Another view

Another view

One of the primary reasons we experience the horse as resistant and even threatening is that they threaten our sense of worthiness. While true of all of us, it is particularly true in dressage. Instructors, trainers. and those who lay pretense to expertise frequently find themselves so placed.

Then, if and when simple aggression fails to secure the results desired, all too often our vanity finds technical excuses and bits and other devices obtained from the tack shop to inflict our will. If these fail, then our “science” consists in upping the aggression.

The experienced “horse person” who knows what is socially acceptable, knows how to apply these devices to force an obedience which could have been obtained by simple, but educated kindness most easily. Then by the weight of common judgment the abuse of the horse is deemed necessary. Fame and gain await those who can cloak their aggressions.

The simple solution of kindness is to understand that posture is the first step and when we or the horse feels unworthy what follows is a mental state of bewilderment which is distressed or obnoxious.
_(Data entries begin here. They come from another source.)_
-- A's loop: pvLoopA is the body's elif chain over the five flags, pvCheckA the
-- trailing "break when all five found" check.
mutual
def pvLoopA : List String → PySem.Dict String (List (String × List (String × String))) →
    Bool → Bool → Bool → Bool → Bool → PySem.Dict String (List (String × List (String × String)))
  | [], cs, _, _, _, _, _ => cs
  | line :: rest, cs, c, g, sp, ak, df =>
    if PySem.Str.isIn "Core Stats" line && !c then
      pvCheckA rest (cs.insert "core" (pvSplitStats line)) true g sp ak df
    else if PySem.Str.isIn "Generic Stats" line && !g then
      pvCheckA rest (cs.insert "generic" (pvSplitStats line)) c true sp ak df
    else if PySem.Str.isIn "Spells Stats" line && !sp then
      pvCheckA rest (cs.insert "spell" (pvSplitStats line)) c g true ak df
    else if PySem.Str.isIn "Attack Stats" line && !ak then
      pvCheckA rest (cs.insert "attack" (pvSplitStats line)) c g sp true df
    else if PySem.Str.isIn "Defense Stats" line && !df then
      pvCheckA rest (cs.insert "defense" (pvSplitStats line)) c g sp ak true
    else
      pvCheckA rest cs c g sp ak df

def pvCheckA (rest : List String) (cs : PySem.Dict String (List (String × List (String × String))))
    (c g sp ak df : Bool) : PySem.Dict String (List (String × List (String × String))) :=
  if c && g && sp && ak && df then cs else pvLoopA rest cs c g sp ak df
end

def getCharStats (simcOutput : String) : List (String × List (String × List (String × String))) :=
  (pvLoopA ((PySem.Str.split? simcOutput "\n").getD []) PySem.Dict.empty
    false false false false false).items

-- ===== PORT B =====
def pvSections : List (String × String) :=
  [("Core Stats", "core"), ("Generic Stats", "generic"), ("Spells Stats", "spell"),
   ("Attack Stats", "attack"), ("Defense Stats", "defense")]

-- inner loop of _scan: first pending pair whose marker occurs in the line, together with
-- the pending table with that pair removed (pending[:j] + pending[j+1:])
def pvFind : List (String × String) → String → Option (String × List (String × String))
  | [], _ => none
  | (m, k) :: ps, line =>
    if PySem.Str.isIn m line then some (k, ps)
    else (pvFind ps line).map (fun r => (r.1, (m, k) :: r.2))

-- _scan: find the next event line, record its section, recurse on the remaining lines
-- with that section removed from pending; out = {key: …}; out.update(recursive result)
def pvScan : List String → List (String × String) →
    PySem.Dict String (List (String × List (String × String)))
  | [], _ => PySem.Dict.empty
  | line :: rest, pending =>
    match pvFind pending line with
    | none => pvScan rest pending
    | some (key, pending') =>
      (pvScan rest pending').items.foldl (fun d kv => d.insert kv.1 kv.2)
        (PySem.Dict.empty.insert key (pvSplitStats line))

def getCharStats_alt (simcOutput : String) : List (String × List (String × List (String × String))) :=
  (pvScan ((PySem.Str.split? simcOutput "\n").getD []) pvSections).items

-- ===== PRECONDITION & SPEC =====
def pvMarkers : List String :=
  ["Core Stats", "Generic Stats", "Spells Stats", "Attack Stats", "Defense Stats"]

-- a whitespace token is good if it has no "=" or its part between the first and second "="
-- contains a "|" (otherwise splitStats raises IndexError on statValSplit[1])
def pvGoodTok (tok : String) : Bool :=
  !PySem.Str.isIn "=" tok ||
    PySem.Str.isIn "|" (((PySem.Str.split? tok "=").getD []).getD 1 "")

def pvGoodLine (line : String) : Bool :=
  !pvMarkers.any (fun m => PySem.Str.isIn m line) || (PySem.Str.split₀ line).all pvGoodTok

-- Pre_ excludes inputs where splitStats raises IndexError (an "=" token with no "|" on a
-- section-marker line); it over-approximates slightly: it also requires well-formed tokens
-- on marker lines A never parses (duplicate marker lines, lines after all five sections are
-- found), excluding a few inputs on which A still returns (see cites).
def Pre_getCharStats (simcOutput : String) : Prop :=
  (((PySem.Str.split? simcOutput "\n").getD []).all pvGoodLine) = true

instance (simcOutput : String) : Decidable (Pre_getCharStats simcOutput) := by
  unfold Pre_getCharStats; infer_instance

def pvWitness_getCharStats : String := "Core Stats a=1|2"

def Spec_getCharStats (simcOutput : String) (out : List (String × List (String × List (String × String)))) : Prop := out = getCharStats_alt simcOutput
instance (simcOutput : String) (out : List (String × List (String × List (String × String)))) : Decidable (Spec_getCharStats simcOutput out) := by unfold Spec_getCharStats; infer_instance

-- ===== CLAIM (what is proved, stated in full; the proofs are below) =====
def Claim_equal_getCharStats : Prop := ∀ (simcOutput : String), Dom_getCharStats simcOutput → Pre_getCharStats simcOutput → Spec_getCharStats simcOutput (getCharStats simcOutput)

-- ===== LEMMAS AND PROOFS =====

-- the pending table corresponding to A's five flags
def pendingOf (c g sp ak df : Bool) : List (String × String) :=
  (if c then [] else [("Core Stats", "core")]) ++
  (if g then [] else [("Generic Stats", "generic")]) ++
  (if sp then [] else [("Spells Stats", "spell")]) ++
  (if ak then [] else [("Attack Stats", "attack")]) ++
  (if df then [] else [("Defense Stats", "defense")])

lemma pvFind_none {pending : List (String × String)} {line : String}
    (h : pvFind pending line = none) : ∀ p ∈ pending, PySem.Str.isIn p.1 line = false := by
  induction pending with
  | nil => intro p hp; cases hp
  | cons q ps ih =>
    obtain ⟨m, k⟩ := q
    rw [pvFind] at h
    intro p hp
    by_cases hm : PySem.Str.isIn m line = true
    · rw [if_pos hm] at h; cases h
    · rw [if_neg hm] at h
      have h' : pvFind ps line = none := by
        rcases ho : pvFind ps line with _ | v
        · rfl
        · rw [ho] at h; simp at h
      rcases List.mem_cons.mp hp with rfl | hp'
      · simpa using hm
      · exact ih h' p hp'

lemma pvFind_perm {pending : List (String × String)} {line : String} {key : String}
    {P' : List (String × String)} (h : pvFind pending line = some (key, P')) :
    List.Perm (pending.map Prod.snd) (key :: P'.map Prod.snd) := by
  induction pending generalizing P' with
  | nil => simp [pvFind] at h
  | cons q ps ih =>
    obtain ⟨m, k⟩ := q
    rw [pvFind] at h
    by_cases hm : PySem.Str.isIn m line = true
    · rw [if_pos hm] at h
      rw [Option.some.injEq, Prod.mk.injEq] at h
      obtain ⟨rfl, rfl⟩ := h
      simp
    · rw [if_neg hm] at h
      rcases ho : pvFind ps line with _ | ⟨k', R⟩
      · rw [ho] at h; simp at h
      · rw [ho] at h
        simp only [Option.map_some, Option.some.injEq, Prod.mk.injEq] at h
        obtain ⟨rfl, rfl⟩ := h
        have hp := ih ho
        simp only [List.map_cons]
        exact ((hp.cons k).trans (List.Perm.swap k' k _))

lemma pvScan_pending_nil : ∀ lines : List String, pvScan lines [] = PySem.Dict.empty := by
  intro lines
  induction lines with
  | nil => rfl
  | cons line rest ih => simpa [pvScan, pvFind] using ih

-- keys of a scan: unique and drawn from the pending table's keys
lemma pvScan_keys : ∀ (lines : List String) (pending : List (String × String)),
    (pending.map Prod.snd).Nodup →
    (pvScan lines pending).keys.Nodup ∧
      ∀ x ∈ (pvScan lines pending).keys, x ∈ pending.map Prod.snd := by
  intro lines
  induction lines with
  | nil => intro pending _; simp [pvScan, PySem.Dict.keys_empty]
  | cons line rest ih =>
    intro pending hnd
    rcases hf : pvFind pending line with _ | ⟨key, P'⟩
    · simpa [pvScan, hf] using ih pending hnd
    · have hperm := pvFind_perm hf
      have hnd' := hperm.nodup_iff.mp hnd
      have hndP' : (P'.map Prod.snd).Nodup := hnd'.of_cons
      have hkey : key ∉ P'.map Prod.snd := (List.nodup_cons.mp hnd').1
      obtain ⟨hrecnd, hrecsub⟩ := ih P' hndP'
      have hfresh : ∀ a ∈ (pvScan rest P').items,
          (PySem.Dict.empty.insert key (pvSplitStats line)).contains a.1 = false := by
        intro a ha
        have hak : a.1 ∈ P'.map Prod.snd := hrecsub a.1 (List.mem_map_of_mem ha)
        have hne : a.1 ≠ key := fun h => hkey (h ▸ hak)
        simp [PySem.Dict.contains_insert, PySem.Dict.contains_empty, hne]
      have hitems : (pvScan (line :: rest) pending).items
          = (key, pvSplitStats line) :: (pvScan rest P').items := by
        simp only [pvScan, hf]
        have hrecnd' : ((pvScan rest P').items.map Prod.fst).Nodup := by
          simpa [PySem.Dict.keys] using hrecnd
        rw [PySem.Dict.items_foldl_insert_fresh (pvScan rest P').items Prod.fst Prod.snd
            (PySem.Dict.empty.insert key (pvSplitStats line)) hfresh hrecnd',
            PySem.Dict.items_insert_of_not_contains PySem.Dict.empty (pvSplitStats line)
              (PySem.Dict.contains_empty key)]
        simp [show (PySem.Dict.empty : PySem.Dict String (List (String × List (String × String)))).items = [] from rfl]
      have hkeys : (pvScan (line :: rest) pending).keys = key :: (pvScan rest P').keys := by
        simp only [PySem.Dict.keys, hitems, List.map_cons]
      constructor
      · rw [hkeys]
        refine List.nodup_cons.mpr ⟨fun hin => hkey (hrecsub key hin), hrecnd⟩
      · intro x hx
        rw [hkeys] at hx
        have hmem : ∀ y, y ∈ key :: P'.map Prod.snd → y ∈ pending.map Prod.snd :=
          fun y hy => hperm.mem_iff.mpr hy
        rcases List.mem_cons.mp hx with rfl | hx'
        · exact hmem x (by simp)
        · exact hmem x (List.mem_cons_of_mem _ (hrecsub x hx'))
    -- matched case: the scan's items are the new section followed by the recursive items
Mindful of posture and aware of placement, the horse learns to support the rider and the rider learns to allow the horse comfort.
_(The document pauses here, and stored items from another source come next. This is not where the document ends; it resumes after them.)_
-- pv_equiv track=rewrite | github.com/123sherlocklee/Generative-BiLSTM | train.py | create_char_mapping
-- ===== SOURCE A (Python) =====
-- def create_char_mapping(domains):
--     char2idx = dict()
--     idx2char = dict()
--     idx =0
--     for char in domains:
--         if char not in char2idx.keys():
--             char2idx[char] = idx
--             idx2char[idx] = char
--             idx += 1
--     return char2idx, idx2char
-- ===== SOURCE B (Python) =====
-- def create_char_mapping(domains):
--     # Rank-by-first-occurrence: collect the distinct characters as a set,
--     # then SORT them by the position of their first occurrence; the index of a
--     # character is its rank in that order (A instead threads a running counter
--     # through one interleaved pass).
--     uniq = sorted(set(domains), key=domains.index)
--     char2idx = {c: i for i, c in enumerate(uniq)}
--     idx2char = {i: c for i, c in enumerate(uniq)}
--     return char2idx, idx2char
-- ===== Notes on version B (the rewrite author's own statement) =====
-- stated objective: alternative
-- what changed: Replaces the single interleaved pass with a running counter by a rank-by-first-occurrence algorithm: the distinct characters are collected as a set, sorted by the index of their first occurrence, and each character's mapping index is its rank in that sorted order.
import Mathlib
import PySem

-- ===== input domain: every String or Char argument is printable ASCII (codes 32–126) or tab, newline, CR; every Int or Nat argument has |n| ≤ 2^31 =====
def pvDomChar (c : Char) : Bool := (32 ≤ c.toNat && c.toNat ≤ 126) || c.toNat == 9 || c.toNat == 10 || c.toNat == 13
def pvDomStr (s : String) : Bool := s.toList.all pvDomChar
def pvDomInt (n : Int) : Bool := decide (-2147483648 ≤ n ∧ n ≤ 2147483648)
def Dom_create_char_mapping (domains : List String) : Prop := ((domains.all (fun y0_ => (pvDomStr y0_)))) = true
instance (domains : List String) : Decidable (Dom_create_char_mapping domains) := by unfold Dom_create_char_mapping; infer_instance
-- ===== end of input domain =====

-- B ranks each distinct character by sorting the set of characters on the position of its
-- first occurrence, instead of A's single interleaved pass with a running counter; same result, no speed claim.

-- ===== PORT A =====
-- the loop body: if char not in char2idx: char2idx[char]=idx; idx2char[idx]=char; idx+=1
def createCharStep (st : PySem.Dict String Int × PySem.Dict Int String × Int) (ch : String) :
    PySem.Dict String Int × PySem.Dict Int String × Int :=
  if st.1.contains ch then st
  else (st.1.insert ch st.2.2, st.2.1.insert st.2.2 ch, st.2.2 + 1)

def create_char_mapping (domains : List String) : (List (String × Int)) × (List (Int × String)) :=
  let st := domains.foldl createCharStep (PySem.Dict.empty, PySem.Dict.empty, 0)
  (st.1.items, st.2.1.items)

-- ===== PORT B =====
def create_char_mapping_alt (domains : List String) : (List (String × Int)) × (List (Int × String)) :=
  -- uniq = sorted(set(domains), key=domains.index); every element of the set occurs in
  -- domains, so domains.index never raises: index? is always some, .getD 0 is exact here
  let uniq := PySem.List.sorted (PySem.Set.ofList domains)
      (fun c => (PySem.List.index? domains c).getD 0) false
  let e := PySem.List.enumerate uniq 0
  (e.map (fun p => (p.2, p.1)), e)

-- ===== PRECONDITION & SPEC =====
def Spec_create_char_mapping (domains : List String) (out : (List (String × Int)) × (List (Int × String))) : Prop := out = create_char_mapping_alt domains
instance (domains : List String) (out : (List (String × Int)) × (List (Int × String))) : Decidable (Spec_create_char_mapping domains out) := by unfold Spec_create_char_mapping; infer_instance

-- ===== CLAIM (what is proved, stated in full; the proofs are below) =====
def Claim_equal_create_char_mapping : Prop := ∀ (domains : List String), Dom_create_char_mapping domains → Spec_create_char_mapping domains (create_char_mapping domains)

-- ===== LEMMAS AND PROOFS =====

-- the A-loop state reached after consuming the unique-so-far list u
def mkC (u : List String) : PySem.Dict String Int :=
  PySem.Dict.mk ((PySem.List.enumerate u 0).map (fun p => (p.2, p.1)))
def mkI (u : List String) : PySem.Dict Int String :=
  PySem.Dict.mk (PySem.List.enumerate u 0)

lemma contains_mkC (u : List String) (c : String) : (mkC u).contains c = decide (c ∈ u) := by
  rw [PySem.Dict.contains_eq_decide_mem_keys]
  have : (mkC u).keys = u := by
    simp [mkC, PySem.Dict.keys_mk, List.map_map]
    exact PySem.List.map_snd_enumerate u 0
  rw [this]

lemma mkC_insert (u : List String) (c : String) (h : c ∉ u) :
    (mkC u).insert c (u.length : Int) = mkC (u ++ [c]) := by
  apply PySem.Dict.ext
  rw [PySem.Dict.items_insert_of_not_contains]
  · simp [mkC, PySem.List.enumerate_append, PySem.List.enumerate_cons, PySem.List.enumerate_nil]
  · simp [contains_mkC, h]

lemma mkI_insert (u : List String) (c : String) :
    (mkI u).insert (u.length : Int) c = mkI (u ++ [c]) := by
  apply PySem.Dict.ext
  rw [PySem.Dict.items_insert_of_not_contains]
  · simp [mkI, PySem.List.enumerate_append, PySem.List.enumerate_cons, PySem.List.enumerate_nil]
  · rw [PySem.Dict.contains_eq_decide_mem_keys]
    have hk : (mkI u).keys = PySem.List.pyRange 0 (u.length : Int) 1 := by
      simpa [mkI, PySem.Dict.keys_mk] using PySem.List.map_fst_enumerate u 0
    rw [hk]
    simp [PySem.List.mem_pyRange_one]

lemma loopA (rest : List String) : ∀ (u : List String),
    rest.foldl createCharStep (mkC u, mkI u, (u.length : Int))
      = (mkC (rest.foldl PySem.Set.add u), mkI (rest.foldl PySem.Set.add u),
         ((rest.foldl PySem.Set.add u).length : Int)) := by
  induction rest with
  | nil => intro u; simp
  | cons c rest ih =>
    intro u
    by_cases h : c ∈ u
    · have hstep : createCharStep (mkC u, mkI u, (u.length : Int)) c = (mkC u, mkI u, (u.length : Int)) := by
        simp [createCharStep, contains_mkC, h]
      have hadd : PySem.Set.add u c = u := by simp [PySem.Set.add, PySem.Set.contains, h]
      simp only [List.foldl_cons, hstep, hadd, ih]
    · have hstep : createCharStep (mkC u, mkI u, (u.length : Int)) c
          = (mkC (u ++ [c]), mkI (u ++ [c]), ((u ++ [c]).length : Int)) := by
        simp only [createCharStep, contains_mkC, h, decide_false, Bool.false_eq_true, if_false]
        rw [mkC_insert u c h, mkI_insert u c]
        simp
      have hadd : PySem.Set.add u c = u ++ [c] := by simp [PySem.Set.add, PySem.Set.contains, h]
      simp only [List.foldl_cons, hstep, hadd, ih]

-- first-occurrence indices strictly increase along the set-builder fold
lemma foldl_add_pairwise_idx (s : List String) : ∀ (p u L : List String),
    L = p ++ s →
    (∀ a, a ∈ u ↔ a ∈ p) →
    (∀ a ∈ u, ∃ i, PySem.List.index? L a = some i ∧ i < p.length) →
    u.Pairwise (fun a b => (PySem.List.index? L a).getD 0 < (PySem.List.index? L b).getD 0) →
    (s.foldl PySem.Set.add u).Pairwise
      (fun a b => (PySem.List.index? L a).getD 0 < (PySem.List.index? L b).getD 0) := by
  induction s with
  | nil => intro p u L _ _ _ hpw; simpa using hpw
  | cons b s ih =>
    intro p u L hL hmem hidx hpw
    by_cases hb : b ∈ u
    · have hadd : PySem.Set.add u b = u := by simp [PySem.Set.add, PySem.Set.contains, hb]
      simp only [List.foldl_cons, hadd]
      refine ih (p ++ [b]) u L (by simp [hL]) ?_ ?_ hpw
      · intro a
        constructor
        · intro ha; exact List.mem_append_left _ ((hmem a).mp ha)
        · intro ha
          rcases List.mem_append.mp ha with h | h
          · exact (hmem a).mpr h
          · simp at h; subst h; exact hb
      · intro a ha
        obtain ⟨i, hi, hlt⟩ := hidx a ha
        exact ⟨i, hi, by simp; omega⟩
    · have hbp : b ∉ p := fun h => hb ((hmem b).mpr h)
      have hbidx : PySem.List.index? L b = some p.length := by
        rw [PySem.List.index?_eq_some_iff]
        exact ⟨p, s, hL, rfl, hbp⟩
      have hadd : PySem.Set.add u b = u ++ [b] := by simp [PySem.Set.add, PySem.Set.contains, hb]
      simp only [List.foldl_cons, hadd]
      refine ih (p ++ [b]) (u ++ [b]) L (by simp [hL]) ?_ ?_ ?_
      · intro a
        simp only [List.mem_append, List.mem_singleton]
        exact or_congr_left (hmem a)
      · intro a ha
        rcases List.mem_append.mp ha with h | h
        · obtain ⟨i, hi, hlt⟩ := hidx a h
          exact ⟨i, hi, by simp; omega⟩
        · simp at h; subst h
          exact ⟨p.length, hbidx, by simp⟩
      · rw [List.pairwise_append]
        refine ⟨hpw, by simp, ?_⟩
        intro a ha b' hb'
        simp at hb'; subst hb'
        obtain ⟨i, hi, hlt⟩ := hidx a ha
        rw [hi, hbidx]
        simpa using hlt

-- sorting the set of elements by first-occurrence index gives the first-occurrence dedup order
lemma sorted_ofList_idx_eq_dedup (L : List String) :
    PySem.List.sorted (PySem.Set.ofList L)
      (fun c => (PySem.List.index? L c).getD 0) false = PySem.List.dedup L := by
  apply PySem.List.sorted_eq_of_perm_of_pairwise_lt
  · rw [PySem.List.dedup_eq_ofList]
  · rw [PySem.List.dedup_eq_ofList, PySem.Set.ofList_eq_foldl]
    exact foldl_add_pairwise_idx L [] [] L rfl (by simp) (by simp) (by simp)

-- ===== VERDICT (by name: the statement is the Claim_ definition above) =====
theorem create_char_mapping_spec : Claim_equal_create_char_mapping := by
  intro domains _
  unfold Spec_create_char_mapping create_char_mapping create_char_mapping_alt
  have h0 : (PySem.Dict.empty, PySem.Dict.empty, (0 : Int))
      = (mkC [], mkI [], (([] : List String).length : Int)) := by
    simp [mkC, mkI, PySem.List.enumerate_nil, PySem.Dict.empty]
  rw [h0, loopA domains []]
  have hfold : domains.foldl PySem.Set.add [] = PySem.List.dedup domains := by
    rw [PySem.List.dedup_eq_ofList, PySem.Set.ofList_eq_foldl]
  rw [sorted_ofList_idx_eq_dedup]
  simp [hfold, mkC, mkI]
The goodness of dressage is that it restores to the horse its basic sense of worthiness. This sense of value is awareness in action and is a goodness which seeks to balance concerns of mind and body.

From this place, fear and heavy emotions can take no hold in the mind which is trained. Simple equipment and kind application with educated clear communication are all that is needed.

A dressage of goodness is possible; deceptively meek, it controls with an invisible hand not by fighting the horses force but by cooperation with the energies present and directing those forces to a mutually desirable end.

Offering this possibility is not the same as training a horse or a rider and that is all that can be done in because language cannot encapsulate the experience of such a dressage. A dressage of goodness must be experienced first hand because it can never live in words. Words can only seek to suggest the reality with the hope of seduction for the sake of the horse.